Edit. Outside Python and in older implementations, use jumpahead( 50000 * expid ) to avoid the situation where two generators wind up with a parallel sequences of values. In any reasonably current (post 2.3) Python, jumpahead is no longer linear and using expid is sufficient to scramble the state.
You can't simply do jumpahead(1) in each thread, since that will assure they are synchronized. Use jumpahead( expid ) to assure each thread is distinctly scrambled.
The documentation suggests that jumpahead(1) already scrambles the state, but is that really true?
Yes, jumpahead does indeed "scramble" the state. Recall that for a given seed you get one -- long -- but fixed sequence of pseudo-random numbers. You're jumping ahead in this sequence. To pass randomness tests, you must get all your values from this one sequence.
Edit. Once upon a time, jumpahead(1) was limited. Now jumpahead(1) really does a larger scrambling. The scrambling, however, is deterministic. You can't simply do jumpahead(1) in each thread.
If you have multiple generators with different seeds, you violate the "one sequence from one seed" assumption and your numbers aren't going to be as random as if you get them from a single sequence.
If you only jumphead 1, you'll may be getting parallel sequences which will might be similar. [This similarity might not be detectable; theoretically, there's a similarity.]
When you jumpahead 50,000, you assure that you follow the 1-sequence-1-seed premise. You also assure that you won't have adjacent sequences of numbers in two experiments.
Finally, you also have repeatability. For a given seed, you get consistent results.
Same jumpahead: Not Good.
>>> y=random.Random( 1 )
>>> z=random.Random( 1 )
>>> y.jumpahead(1)
>>> z.jumpahead(1)
>>> [ y.random() for i in range(5) ]
[0.99510321786951772, 0.92436920169905545, 0.21932404923057958, 0.20867489035315723, 0.91525579001682567]
>>> [ z.random() for i in range(5) ]
[0.99510321786951772, 0.92436920169905545, 0.21932404923057958, 0.20867489035315723, 0.91525579001682567]
You shouldn't use that function. There is no proof it can work on Mersenne Twister generator. Indeed, it was removed from Python 3 for that reason.
For more information about generation of pseudo-random numbers on parallel environments, see this article from David Hill.
jumpahead(1) is indeed sufficient (and identical to jumpahead(50000) or any other such call, in the current implementation of random -- I believe that came in at the same time as the Mersenne Twister based implementation). So use whatever argument fits in well with your programs' logic. (Do use a separate random.Random instance per thread for thread-safety purposes of course, as your question already hints).

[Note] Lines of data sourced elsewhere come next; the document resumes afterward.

-- pv_equiv track=rewrite | github.com/SACGF/variantgrid | annotation/phenotype_matching.py | replace_comments_with_spaces
-- ===== SOURCE A (Python) =====
-- def replace_comments_with_spaces(text):
--     """ Replace with spaces instead of removing so that characters offsets remain the same """
--     COMMENT = '-'
--     COMMENT_REPLACE = ' '
--     cleaned_chars = []
--
--     last_char = None
--     in_comment = False
--     for c in text:
--         if c == COMMENT and last_char == COMMENT:
--             in_comment = True
--         elif c == '\n':
--             in_comment = False
--
--         if in_comment:
--             cleaned_chars.append(COMMENT_REPLACE)
--         else:
--             cleaned_chars.append(c)
--         last_char = c
--
--     return ''.join(cleaned_chars)
-- ===== SOURCE B (Python) =====
-- def replace_comments_with_spaces(text):
--     """ Replace with spaces instead of removing so that characters offsets remain the same """
--     lines = []
--     for line in text.split('\n'):
--         p = line.find('--')
--         if p >= 0:
--             lines.append(line[:p + 1] + ' ' * (len(line) - (p + 1)))
--         else:
--             lines.append(line)
--     return '\n'.join(lines)
-- ===== Notes on version B (the rewrite author's own statement) =====
-- stated objective: faster
-- what changed: Replaces the char-by-char last_char/in_comment state machine with per-line processing: split the text into lines, locate the first double-dash of each line with an indexed substring search and blank the rest of the line after its first dash, then rejoin the lines.
import Mathlib
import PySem

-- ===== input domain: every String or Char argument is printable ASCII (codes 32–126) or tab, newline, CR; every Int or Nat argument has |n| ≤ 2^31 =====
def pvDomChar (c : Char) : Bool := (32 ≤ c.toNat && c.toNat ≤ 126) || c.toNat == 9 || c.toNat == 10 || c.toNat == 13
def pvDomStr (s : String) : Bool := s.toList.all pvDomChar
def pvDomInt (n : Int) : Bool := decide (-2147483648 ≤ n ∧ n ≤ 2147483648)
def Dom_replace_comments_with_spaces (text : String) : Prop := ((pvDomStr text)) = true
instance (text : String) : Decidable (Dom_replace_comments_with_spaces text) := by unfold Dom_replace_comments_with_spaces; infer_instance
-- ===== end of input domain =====

-- B replaces A's char-by-char last_char/in_comment state machine by per-line indexed
-- substring search: split into lines, blank each line from its first double dash
-- (keeping the first dash, as A does), rejoin; measurably faster in Python, where
-- the per-line str primitives run in C instead of a per-character interpreted loop.

-- ===== PORT A =====
-- one loop step of A: state = (last_char, in_comment, cleaned_chars)
def pvStepA (st : Option Char × Bool × List Char) (c : Char) : Option Char × Bool × List Char :=
  let inComment : Bool :=
    if c = '-' ∧ st.1 = some '-' then true
    else if c = '\n' then false
    else st.2.1
  (some c, inComment, st.2.2 ++ [if inComment then ' ' else c])

def replace_comments_with_spaces (text : String) : String :=
  String.ofList (text.toList.foldl pvStepA (none, false, [])).2.2

-- ===== PORT B =====
-- B's per-line body: p = line.find('--'); if p >= 0: line[:p+1] + ' '*(len-(p+1)) else line
def pvLineFix (line : List Char) : List Char :=
  let p := PySem.Chars.find line ['-', '-']
  if 0 ≤ p then
    PySem.List.slice line none (some (p + 1)) ++ List.replicate (line.length - (p.toNat + 1)) ' '
  else line

def replace_comments_with_spaces_alt (text : String) : String :=
  String.ofList (PySem.Chars.join ['\n'] ((text.toList.splitOn '\n').map pvLineFix))

-- ===== PRECONDITION & SPEC =====
def Spec_replace_comments_with_spaces (text : String) (out : String) : Prop := out = replace_comments_with_spaces_alt text
instance (text : String) (out : String) : Decidable (Spec_replace_comments_with_spaces text out) := by unfold Spec_replace_comments_with_spaces; infer_instance

-- ===== CLAIM (what is proved, stated in full; the proofs are below) =====
def Claim_equal_replace_comments_with_spaces : Prop := ∀ (text : String), Dom_replace_comments_with_spaces text → Spec_replace_comments_with_spaces text (replace_comments_with_spaces text)

-- ===== LEMMAS AND PROOFS =====

-- A's loop as structural recursion on the remaining characters
def pvRunA : Option Char → Bool → List Char → List Char
  | _, _, [] => []
  | last, inc, c :: cs =>
    let inc' : Bool :=
      if c = '-' ∧ last = some '-' then true
      else if c = '\n' then false
      else inc
    (if inc' then ' ' else c) :: pvRunA (some c) inc' cs

theorem pvFoldA (cs : List Char) : ∀ (last : Option Char) (inc : Bool) (acc : List Char),
    (cs.foldl pvStepA (last, inc, acc)).2.2 = acc ++ pvRunA last inc cs := by
  induction cs with
  | nil => intro last inc acc; simp [pvRunA]
  | cons c cs ih =>
    intro last inc acc
    simp only [List.foldl_cons, pvStepA, pvRunA, ih]
    simp

-- find points at k if there is a prefix occurrence at k and none earlier
theorem pvFindEq (s sub : List Char) (k : ℕ) (hk : sub <+: s.drop k)
    (hmin : ∀ i < k, ¬ sub <+: s.drop i) : PySem.Chars.find s sub = (k : ℤ) := by
  have hinf : sub <:+: s := hk.isInfix.trans (List.drop_suffix k s).isInfix
  have hnn : 0 ≤ PySem.Chars.find s sub := (PySem.Chars.find_nonneg_iff s sub).2 hinf
  obtain ⟨h1, h2⟩ := PySem.Chars.find_spec hnn
  rcases lt_trichotomy (PySem.Chars.find s sub).toNat k with h | h | h
  · exact absurd h1 (hmin _ h)
  · omega
  · exact absurd hk (h2 k h)

theorem pvFindCons (c : Char) (l sub : List Char) (hnp : ¬ sub <+: (c :: l)) :
    PySem.Chars.find (c :: l) sub =
      if PySem.Chars.find l sub = -1 then -1 else PySem.Chars.find l sub + 1 := by
  by_cases h : PySem.Chars.find l sub = -1
  · rw [h, if_pos rfl]
    rw [PySem.Chars.find_eq_neg_one_iff] at h ⊢
    intro hinf
    obtain ⟨j, hj⟩ := (PySem.Chars.exists_prefix_drop_iff_isIn sub (c :: l)).2
      ((PySem.Chars.isIn_iff_infix sub (c :: l)).2 hinf)
    match j, hj with
    | 0, hj => exact hnp hj
    | j + 1, hj =>
      have hinfl : sub <:+: l :=
        (PySem.Chars.isIn_iff_infix sub l).1
          ((PySem.Chars.exists_prefix_drop_iff_isIn sub l).1 ⟨j, by simpa using hj⟩)
      exact h hinfl
  · rw [if_neg h]
    have hp : 0 ≤ PySem.Chars.find l sub := by
      have := PySem.Chars.neg_one_le_find l sub
      omega
    obtain ⟨h1, h2⟩ := PySem.Chars.find_spec hp
    have : PySem.Chars.find (c :: l) sub = (((PySem.Chars.find l sub).toNat + 1 : ℕ) : ℤ) := by
      apply pvFindEq
      · simpa using h1
      · intro i hi
        match i with
        | 0 => exact hnp
        | i + 1 => simpa using h2 i (by omega)
    rw [this]
    omega

-- B's per-line result: trivial line
theorem pvLineFix_nil : pvLineFix [] = [] := by decide

-- cons with no "--" at the head
theorem pvLineFix_cons (c : Char) (l : List Char) (h : ¬ ['-', '-'] <+: (c :: l)) :
    pvLineFix (c :: l) = c :: pvLineFix l := by
  unfold pvLineFix
  rw [pvFindCons c l _ h]
  by_cases h1 : PySem.Chars.find l ['-', '-'] = -1
  · rw [if_pos h1, h1]
    norm_num
  · rw [if_neg h1]
    have hp : 0 ≤ PySem.Chars.find l ['-', '-'] := by
      have := PySem.Chars.neg_one_le_find l ['-', '-']
      omega
    rw [if_pos (by omega), if_pos hp]
    rw [PySem.List.slice_to _ (by omega), PySem.List.slice_to _ (by omega)]
    have ht : (PySem.Chars.find l ['-', '-'] + 1 + 1).toNat
        = (PySem.Chars.find l ['-', '-'] + 1).toNat + 1 := by omega
    rw [ht, List.take_succ_cons]
    have hlen : (c :: l).length - ((PySem.Chars.find l ['-', '-'] + 1).toNat + 1)
        = l.length - ((PySem.Chars.find l ['-', '-']).toNat + 1) := by
      simp only [List.length_cons]
      omega
    rw [hlen]
    have ht2 : (PySem.Chars.find l ['-', '-'] + 1).toNat
        = (PySem.Chars.find l ['-', '-']).toNat + 1 := by omega
    rw [ht2]
    simp

-- a line opening with "--" is blanked after its first char
theorem pvLineFix_dd (l : List Char) :
    pvLineFix ('-' :: '-' :: l) = '-' :: ' ' :: List.replicate l.length ' ' := by
  have hf : PySem.Chars.find ('-' :: '-' :: l) ['-', '-'] = ((0 : ℕ) : ℤ) := by
    apply pvFindEq
    · simp
    · intro i hi
      omega
  unfold pvLineFix
  rw [hf]
  norm_num
  rw [PySem.List.slice_to _ (by omega)]
  simp [List.replicate_succ]

-- tail part of a '\n'-join: empty for the last line, otherwise '\n' then the rest
def pvTail (t : List (List Char)) : List Char :=
  match t with
  | [] => []
  | q :: rest => '\n' :: PySem.Chars.join ['\n'] (q :: rest)

theorem pvJoinHead (a : List Char) (t : List (List Char)) :
    PySem.Chars.join ['\n'] (a :: t) = a ++ pvTail t := by
  cases t with
  | nil => simp [pvTail, PySem.Chars.join_singleton]
  | cons q rest => simp [pvTail, PySem.Chars.join_cons_cons]

-- what A produces for a line whose preceding character was a dash
def pvLineFixD (l : List Char) : List Char :=
  if l.head? = some '-' then List.replicate l.length ' ' else pvLineFix l

theorem pvSplitCons (c : Char) (s : List Char) :
    (c :: s).splitOn '\n' =
      if c = '\n' then [] :: s.splitOn '\n'
      else (s.splitOn '\n').modifyHead (List.cons c) := by
  by_cases hc : c = '\n' <;> simp [List.splitOn, List.splitOnP_cons, hc]

theorem pvSplit_ne_nil (s : List Char) : s.splitOn '\n' ≠ [] := by
  unfold List.splitOn
  exact List.splitOnP_ne_nil _ _

theorem pvLineFixD_not_dash (l : List Char) (h : ¬ l.head? = some '-') :
    pvLineFixD l = pvLineFix l := by
  simp [pvLineFixD, h]

theorem pvLineFix_dash_cons (l : List Char) :
    pvLineFix ('-' :: l) = '-' :: pvLineFixD l := by
  by_cases hl : l.head? = some '-'
  · cases l with
    | nil => simp at hl
    | cons d l' =>
      simp only [List.head?_cons, Option.some.injEq] at hl
      subst hl
      rw [pvLineFix_dd]
      simp [pvLineFixD, List.replicate_succ]
  · rw [pvLineFix_cons _ _ ?_, pvLineFixD_not_dash l hl]
    intro hpre
    rcases hpre with ⟨t, ht⟩
    cases l with
    | nil => simp at ht
    | cons d l' =>
      simp only [List.cons_append, List.cons.injEq] at ht
      exact hl (by simp [← ht.2.1])

theorem pvMain (s : List Char) :
    (∀ last, last ≠ some '-' → pvRunA last false s
        = pvLineFix ((s.splitOn '\n').headI) ++ pvTail (((s.splitOn '\n').tail).map pvLineFix))
    ∧ (pvRunA (some '-') false s
        = pvLineFixD ((s.splitOn '\n').headI) ++ pvTail (((s.splitOn '\n').tail).map pvLineFix))
    ∧ (∀ last, pvRunA last true s
        = List.replicate ((s.splitOn '\n').headI).length ' ' ++ pvTail (((s.splitOn '\n').tail).map pvLineFix)) := by
  induction s with
  | nil =>
    refine ⟨fun last _ => ?_, ?_, fun last => ?_⟩ <;>
      simp [pvRunA, List.splitOn, List.splitOnP_nil, pvTail, pvLineFix_nil, pvLineFixD]
  | cons c s ih =>
    rcases hsp : s.splitOn '\n' with _ | ⟨l, ls⟩
    · exact absurd hsp (pvSplit_ne_nil s)
    by_cases hc : c = '\n'
    · subst hc
      rw [pvSplitCons, if_pos rfl]
      simp only [List.headI_cons, List.tail_cons]
      rw [hsp]
      simp only [List.map_cons]
      have hT : pvTail (pvLineFix l :: ls.map pvLineFix)
          = '\n' :: (pvLineFix l ++ pvTail (ls.map pvLineFix)) := by
        rw [show pvTail (pvLineFix l :: ls.map pvLineFix)
            = '\n' :: PySem.Chars.join ['\n'] (pvLineFix l :: ls.map pvLineFix) from rfl,
          pvJoinHead]
      have h1 := (ih.1 (some '\n') (by simp))
      rw [hsp] at h1
      simp only [List.headI_cons, List.tail_cons] at h1
      refine ⟨fun last _ => ?_, ?_, fun last => ?_⟩ <;>
        · show (if _ then _ else _) :: pvRunA _ _ s = _
          rw [hT]
          simp [h1, pvLineFix_nil, pvLineFixD]
    · rw [pvSplitCons]
      simp only [if_neg hc, hsp, List.modifyHead_cons, List.headI_cons, List.tail_cons]
      have hA := ih.1
      have hB := ih.2.1
      have hC := ih.2.2
      rw [hsp] at hA hB hC
      simp only [List.headI_cons, List.tail_cons] at hA hB hC
      refine ⟨fun last hlast => ?_, ?_, fun last => ?_⟩
      · by_cases hcd : c = '-'
        · subst hcd
          show (if _ then _ else _) :: pvRunA _ _ s = _
          have hinc : (if ('-' : Char) = '-' ∧ last = some '-' then true
              else if ('-' : Char) = '\n' then false else false) = false := by
            simp [hlast]
          rw [pvLineFix_dash_cons, hinc]
          simp [hB]
        · show (if _ then _ else _) :: pvRunA _ _ s = _
          have hinc : (if c = '-' ∧ last = some '-' then true
              else if c = '\n' then false else false) = false := by
            simp [hcd, hc]
          rw [pvLineFix_cons c l ?_]
          · simp only [hinc, Bool.false_eq_true, if_false, List.cons_append]
            congr 1
            exact hA (some c) (by simp [hcd])
          · intro hpre
            rcases hpre with ⟨t, ht⟩
            simp only [List.cons_append, List.cons.injEq] at ht
            exact hcd ht.1.symm
      · by_cases hcd : c = '-'
        · subst hcd
          show (if _ then _ else _) :: pvRunA _ _ s = _
          have hinc : (if ('-' : Char) = '-' ∧ (some '-' : Option Char) = some '-' then true
              else if ('-' : Char) = '\n' then false else false) = true := by simp
          rw [hinc]
          simp only [if_true]
          have : pvLineFixD ('-' :: l) = ' ' :: List.replicate l.length ' ' := by
            simp [pvLineFixD, List.replicate_succ]
          rw [this]
          simp only [List.cons_append]
          congr 1
          exact hC (some '-')
        · show (if _ then _ else _) :: pvRunA _ _ s = _
          have hinc : (if c = '-' ∧ (some '-' : Option Char) = some '-' then true
              else if c = '\n' then false else false) = false := by simp [hcd, hc]
          have : pvLineFixD (c :: l) = c :: pvLineFix l := by
            rw [pvLineFixD_not_dash _ (by simp [hcd]), pvLineFix_cons c l ?_]
            intro hpre
            rcases hpre with ⟨t, ht⟩
            simp only [List.cons_append, List.cons.injEq] at ht
            exact hcd ht.1.symm
          rw [this, hinc]
          simp only [Bool.false_eq_true, if_false, List.cons_append]
          congr 1
          exact hA (some c) (by simp [hcd])
      · show (if _ then _ else _) :: pvRunA _ _ s = _
        have hinc : (if c = '-' ∧ last = some '-' then true
            else if c = '\n' then false else true) = true := by
          by_cases hp : c = '-' ∧ last = some '-' <;> simp [hp, hc]
        rw [hinc]
        simp only [if_true, List.length_cons, List.replicate_succ, List.cons_append]
        congr 1
        exact hC (some c)

-- ===== VERDICT (by name: the statement is the Claim_ definition above) =====
theorem replace_comments_with_spaces_spec : Claim_equal_replace_comments_with_spaces := by
  intro text _
  unfold Spec_replace_comments_with_spaces replace_comments_with_spaces replace_comments_with_spaces_alt
  rw [pvFoldA]
  simp only [List.nil_append]
  congr 1
  rw [(pvMain text.toList).1 none (by simp)]
  rcases hsp : text.toList.splitOn '\n' with _ | ⟨l, ls⟩
  · exact absurd hsp (pvSplit_ne_nil text.toList)
  · simp [pvJoinHead]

(random module generated numbers are not meant to be cryptographically strong, so it's a good thing that you're not using for security purposes;-).
Per the random module docs at python.org:
"You can instantiate your own instances of Random to get generators that don’t share state."
And there's also a relevant-looking note on jumpahead, as you mention. But the guarantees there are kind of vague. If the calls to OS-provided randomness aren't so expensive as to dominate your running time, I'd skip all the subtlety and do something like:
randoms = [random.Random(os.urandom(4)) for _ in range(num_expts)]
If num_expts is ~1000, then you're unlikely to have any collisions in your seed (birthday paradox says you need about 65000 experiments before there's a >50% probability that you have a collision). If this isn't good enough for you or if the number of experiments is more like 100k instead of 1k, then I think it's reasonable to follow this up with
for idx, r in enumerate(randoms):
r.jumpahead(idx)
Note that I don't think it will work to just make your seed longer (os.urandom(8), for example), since the random docs state that the seed must be hashable, and so on a 32-bit platform you're only going to get at most 32 bits (4 bytes) of useful entropy in your seed.
This question piqued my curiosity, so I went and looked at the code implementing the random module. I am definitely not a PRNG expert, but it does seem like slightly differing values of n in jumpahead(n) will lead to markedly different Random instance states. (Always scary to contradict Alex Martelli, but the code does use the value of n when shuffling the random state).